WHAT YOU ARE ASKED TO DO:
Return exactly the span of lines in the following data that opens with the line containing "-- B drops A's" and closes with the line containing "let mid := PySem.Int.floordiv". Include nothing else.

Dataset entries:
-- pv_equiv track=rewrite | github.com/NguyenTuKien/D23CT01_Python | Practice02/09.Xep nhom.py | max_group
-- ===== SOURCE A (Python) =====
-- from bisect import bisect_left
--
-- def max_group(a, k):
--     a.sort()
--     n = len(a)
--     s = 0
--     prefix = [0] * (n + 1)
--     for i, x in enumerate(a, 1):
--         s += x
--         prefix[i] = s
--     hi = s // k
--     lo = 0
--     while lo < hi:
--         mid = (lo + hi + 1) // 2
--         pos = bisect_left(a, mid)
--         total = prefix[pos] + mid * (n - pos)
--         if total >= mid * k:
--             lo = mid
--         else:
--             hi = mid - 1
--     return lo
-- ===== SOURCE B (Python) =====
-- def max_group(a, k):
--     # A sorts `a` in place; keep that side effect (equivalence is about the return value).
--     a.sort()
--     lo = 0
--     cap = sum(a) // k
--     w = cap if cap > 0 else 0        # remaining search width above lo
--     while w > 0:
--         d = (w + 1) // 2
--         v = lo + d
--         # shareable total at level v, directly from the elements (no prefix array, no bisect)
--         if sum(x if x < v else v for x in a) >= v * k:
--             lo, w = v, w - d
--         else:
--             w = d - 1
--     return lo
-- ===== Notes on version B (the rewrite author's own statement) =====
-- stated objective: simpler
-- what changed: B drops A's prefix-sum array and bisect_left entirely: each probe's total is a direct one-pass sum of min(x, v) over the elements, and the halving is re-decomposed over (lo, remaining width) with a nonnegative width instead of A's (lo, hi) pair, so the whole function is one short loop with no auxiliary table.
import Mathlib
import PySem

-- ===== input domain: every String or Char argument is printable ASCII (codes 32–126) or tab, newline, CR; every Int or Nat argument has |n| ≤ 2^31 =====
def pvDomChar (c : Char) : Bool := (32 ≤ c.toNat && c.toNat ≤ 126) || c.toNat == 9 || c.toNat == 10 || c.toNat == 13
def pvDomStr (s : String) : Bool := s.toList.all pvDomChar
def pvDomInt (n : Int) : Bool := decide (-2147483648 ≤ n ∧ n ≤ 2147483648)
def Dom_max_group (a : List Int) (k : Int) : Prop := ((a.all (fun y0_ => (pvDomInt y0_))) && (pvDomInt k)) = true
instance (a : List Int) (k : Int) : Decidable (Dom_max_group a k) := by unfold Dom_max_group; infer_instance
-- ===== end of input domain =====

-- B drops A's prefix-sum array and bisect_left (each probe sums min(x,v) directly) and re-decomposes the
-- halving over (lo, remaining width) — objective: simpler, not faster. A sorts `a` in place (B's Python
-- does the same); the equivalence proved here is about the RETURN value.

-- ===== PORT A =====
-- while lo < hi: mid = (lo+hi+1)//2; pos = bisect_left(a, mid); total = prefix[pos] + mid*(n-pos); …
def maxGroupLoopA (sa pfx : List Int) (n : Nat) (k : Int) (lo hi : Int) : Int :=
  if h : lo < hi then
    let mid := PySem.Int.floordiv (lo + hi + 1) 2
    let pos := PySem.List.bisectLeft sa mid
    -- prefix[pos]: pos = bisect_left is always in range (0 ≤ pos ≤ n), so plain-index getD is exact
    let total := pfx.getD pos 0 + mid * ((n : Int) - (pos : Int))
    if total ≥ mid * k then maxGroupLoopA sa pfx n k mid hi
    else maxGroupLoopA sa pfx n k lo (mid - 1)
  else lo
termination_by (hi - lo).toNat
decreasing_by
  · have := PySem.Int.floordiv_two_mid_bounds (lo := lo + 1) (hi := hi) (by omega)
    have h2 : lo + 1 + hi = lo + hi + 1 := by ring
    rw [h2] at this
    omega
  · have := PySem.Int.floordiv_two_mid_bounds (lo := lo + 1) (hi := hi) (by omega)
    have h2 : lo + 1 + hi = lo + hi + 1 := by ring
    rw [h2] at this
    omega

def max_group (a : List Int) (k : Int) : Int :=
  let sa := PySem.List.sorted a (fun x => x)          -- a.sort() (in place; `a` means sa below)
  let n := sa.length
  -- s = 0; prefix = [0]*(n+1); for i, x in enumerate(a, 1): s += x; prefix[i] = s
  let sp := sa.foldl (fun (p : Int × List Int) x => (p.1 + x, p.2 ++ [p.1 + x])) (0, [0])
  let hi := PySem.Int.floordiv sp.1 k                 -- s // k
  maxGroupLoopA sa sp.2 n k 0 hi

-- ===== PORT B =====
-- sum(x if x < v else v for x in a)
def reachSum (a : List Int) (v : Int) : Int :=
  (a.map (fun x => if x < v then x else v)).sum

-- while w > 0: d = (w+1)//2; v = lo+d; if reachable: lo, w = v, w-d else w = d-1
-- (the nonnegative remaining width w is a Nat; Python's `w` is the same nonnegative int)
def maxGroupGo (a : List Int) (k : Int) (lo : Int) (w : Nat) : Int :=
  match w with
  | 0 => lo
  | Nat.succ w' =>
    let d := (w' + 2) / 2
    let v := lo + (d : Int)
    if reachSum a v ≥ v * k then maxGroupGo a k v (w' + 1 - d)
    else maxGroupGo a k lo (d - 1)
termination_by w
decreasing_by all_goals omega

def max_group_alt (a : List Int) (k : Int) : Int :=
  let sa := PySem.List.sorted a (fun x => x)          -- a.sort() (kept for the in-place mutation)
  let cap := PySem.Int.floordiv sa.sum k              -- sum(a) // k
  maxGroupGo sa k 0 (if 0 < cap then cap.toNat else 0)

-- ===== PRECONDITION & SPEC =====
-- Pre_ excludes only k = 0, on which Python A raises ZeroDivisionError at `s // k`.
def Pre_max_group (a : List Int) (k : Int) : Prop := k ≠ 0
instance (a : List Int) (k : Int) : Decidable (Pre_max_group a k) := by unfold Pre_max_group; infer_instance
def pvWitness_max_group : List Int × Int := ([1, 2, 3], 2)

def Spec_max_group (a : List Int) (k : Int) (out : Int) : Prop := out = max_group_alt a k
instance (a : List Int) (k : Int) (out : Int) : Decidable (Spec_max_group a k out) := by unfold Spec_max_group; infer_instance

-- ===== CLAIM (what is proved, stated in full; the proofs are below) =====
def Claim_equal_max_group : Prop := ∀ (a : List Int) (k : Int), Dom_max_group a k → Pre_max_group a k → Spec_max_group a k (max_group a k)

-- ===== LEMMAS AND PROOFS =====

-- the fold's running sum is the list sum
theorem foldl_prefix_fst (l : List Int) (s0 : Int) (acc : List Int) :
    (l.foldl (fun (p : Int × List Int) x => (p.1 + x, p.2 ++ [p.1 + x])) (s0, acc)).1 = s0 + l.sum := by
  induction l generalizing s0 acc with
  | nil => simp
  | cons x t ih => simp [List.foldl_cons, ih]; ring

-- the fold's second component is the prefix-sum table
theorem foldl_prefix_snd (l : List Int) (s0 : Int) (acc : List Int) :
    (l.foldl (fun (p : Int × List Int) x => (p.1 + x, p.2 ++ [p.1 + x])) (s0, acc)).2
      = acc ++ (List.range l.length).map (fun i => s0 + ((l.take (i + 1)).sum)) := by
  induction l generalizing s0 acc with
  | nil => simp
  | cons x t ih =>
    simp only [List.foldl_cons, ih, List.length_cons, List.range_succ_eq_map, List.map_cons,
      List.map_map]
    simp [List.append_assoc]
    intro i _
    ring

-- table lookup = sum of the first pos elements
theorem prefix_getD (l : List Int) (pos : Nat) (hpos : pos ≤ l.length) :
    (([0] ++ (List.range l.length).map (fun i => 0 + ((l.take (i + 1)).sum))).getD pos 0)
      = (l.take pos).sum := by
  cases pos with
  | zero => simp
  | succ j =>
    have hj : j < l.length := by omega
    simp [List.getD, hj]

-- the probe value A computes from the prefix table and bisect equals B's direct min-sum
theorem probe_eq (sa : List Int) (hs : sa.Pairwise (· ≤ ·)) (v : Int) :
    (sa.take (PySem.List.bisectLeft sa v)).sum + v * ((sa.length : Int) - (PySem.List.bisectLeft sa v : Int))
      = reachSum sa v := by
  obtain ⟨hle, hlt, hge⟩ := PySem.List.bisectLeft_spec sa v hs
  set pos := PySem.List.bisectLeft sa v with hposdef
  have hsplit : sa = sa.take pos ++ sa.drop pos := (List.take_append_drop pos sa).symm
  have h1 : (sa.take pos).map (fun x => if x < v then x else v) = sa.take pos := by
    conv_rhs => rw [← List.map_id (sa.take pos)]
    apply List.map_congr_left
    intro x hx
    obtain ⟨i, hi, hix⟩ := List.mem_iff_getElem.mp hx
    have hilen : i < sa.length := by
      have := hi; simp [List.length_take] at this; omega
    have hipos : i < pos := by
      have := hi; simp [List.length_take] at this; omega
    have : sa[i] < v := hlt i hilen hipos
    rw [List.getElem_take] at hix
    simp [← hix, this, id]
  have h2 : (sa.drop pos).map (fun x => if x < v then x else v)
      = List.replicate (sa.length - pos) v := by
    rw [List.eq_replicate_iff]
    constructor
    · simp
    · intro b hb
      obtain ⟨x, hx, hxb⟩ := List.mem_map.mp hb
      obtain ⟨i, hi, hix⟩ := List.mem_iff_getElem.mp hx
      have hilen : pos + i < sa.length := by
        have := hi; simp [List.length_drop] at this; omega
      have hxge : v ≤ sa[pos + i] := hge (pos + i) hilen (by omega)
      rw [List.getElem_drop] at hix
      have : ¬ x < v := by rw [← hix]; omega
      simp [← hxb, this]
  have hr : reachSum sa v = (sa.take pos).sum + (sa.length - pos) • v := by
    unfold reachSum
    conv_lhs => rw [hsplit]
    rw [List.map_append, List.sum_append, h1, h2, List.sum_replicate]
  rw [hr, nsmul_eq_mul]
  have hposle : pos ≤ sa.length := hle
  push_cast [Nat.cast_sub hposle]
  ring

-- A's midpoint over (lo, lo+w) is lo plus B's step d = (w+1)/2
theorem mid_eq_lo_add (lo : Int) (w : Nat) :
    PySem.Int.floordiv (lo + (lo + (w : Int)) + 1) 2 = lo + (((w + 1) / 2 : Nat) : Int) := by
  rw [PySem.Int.floordiv_eq_ediv_of_pos (by omega)]
  omega

-- A's (lo, hi)-halving equals B's (lo, width)-halving once the probes agree
theorem loop_eq (sa pfx : List Int) (hs : sa.Pairwise (· ≤ ·))
    (hpfx : pfx = [0] ++ (List.range sa.length).map (fun i => 0 + ((sa.take (i + 1)).sum)))
    (k : Int) : ∀ (w : Nat) (lo : Int),
    maxGroupLoopA sa pfx sa.length k lo (lo + (w : Int)) = maxGroupGo sa k lo w := by
  intro w
  induction w using Nat.strong_induction_on with
  | _ w ih =>
    intro lo
    match w with
    | 0 => rw [maxGroupLoopA]; simp [maxGroupGo]
    | Nat.succ w' =>
      rw [maxGroupLoopA, maxGroupGo]
      have hlt : lo < lo + ((w' + 1 : Nat) : Int) := by push_cast; omega
      simp only [hlt, dif_pos]
      have hmid : PySem.Int.floordiv (lo + (lo + ((w' + 1 : Nat) : Int)) + 1) 2
          = lo + (((w' + 2) / 2 : Nat) : Int) := by
        have := mid_eq_lo_add lo (w' + 1)
        push_cast at this ⊢
        convert this using 3
      set d := (w' + 2) / 2 with hd
      have hd1 : 1 ≤ d := by omega
      have hdw : d ≤ w' + 1 := by omega
      rw [hmid]
      set v := lo + (d : Int) with hv
      have hposle : PySem.List.bisectLeft sa v ≤ sa.length :=
        (PySem.List.bisectLeft_spec sa v hs).1
      have htot : pfx.getD (PySem.List.bisectLeft sa v) 0
          + v * ((sa.length : Int) - (PySem.List.bisectLeft sa v : Int)) = reachSum sa v := by
        rw [hpfx, prefix_getD sa _ hposle, probe_eq sa hs v]
      rw [htot]
      by_cases hp : reachSum sa v ≥ v * k
      · simp only [hp, if_pos]
        have harg : lo + ((w' + 1 : Nat) : Int) = v + ((w' + 1 - d : Nat) : Int) := by
          rw [hv]; push_cast [Nat.cast_sub hdw]; ring
        rw [harg]
        exact ih (w' + 1 - d) (by omega) v
      · simp only [hp, if_neg, not_false_iff]
        have harg : v - 1 = lo + ((d - 1 : Nat) : Int) := by
          rw [hv]; push_cast [Nat.cast_sub hd1]; ring
        rw [harg]
        exact ih (d - 1) (by omega) lo

-- ===== VERDICT (by name: the statement is the Claim_ definition above) =====
theorem max_group_spec : Claim_equal_max_group := by
  intro a k _ _
  unfold Spec_max_group max_group max_group_alt
  set sa := PySem.List.sorted a (fun x => x) with hsa
  have hs : sa.Pairwise (· ≤ ·) := PySem.List.sorted_pairwise a (fun x => x)
  have hfst := foldl_prefix_fst sa 0 [0]
  have hsnd := foldl_prefix_snd sa 0 [0]
  simp only [hfst, hsnd, zero_add]
  set cap := PySem.Int.floordiv sa.sum k with hcap
  by_cases h : 0 < cap
  · rw [if_pos h]
    conv_lhs => rw [show cap = 0 + ((cap.toNat : Nat) : Int) from by omega]
    refine loop_eq sa _ hs ?_ k cap.toNat 0
    simp
  · rw [if_neg h, maxGroupLoopA]
    simp [maxGroupGo, h]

ANSWER SPACE:
-- B drops A's prefix-sum array and bisect_left (each probe sums min(x,v) directly) and re-decomposes the
-- halving over (lo, remaining width) — objective: simpler, not faster. A sorts `a` in place (B's Python
-- does the same); the equivalence proved here is about the RETURN value.

-- ===== PORT A =====
-- while lo < hi: mid = (lo+hi+1)//2; pos = bisect_left(a, mid); total = prefix[pos] + mid*(n-pos); …
def maxGroupLoopA (sa pfx : List Int) (n : Nat) (k : Int) (lo hi : Int) : Int :=
  if h : lo < hi then
    let mid := PySem.Int.floordiv (lo + hi + 1) 2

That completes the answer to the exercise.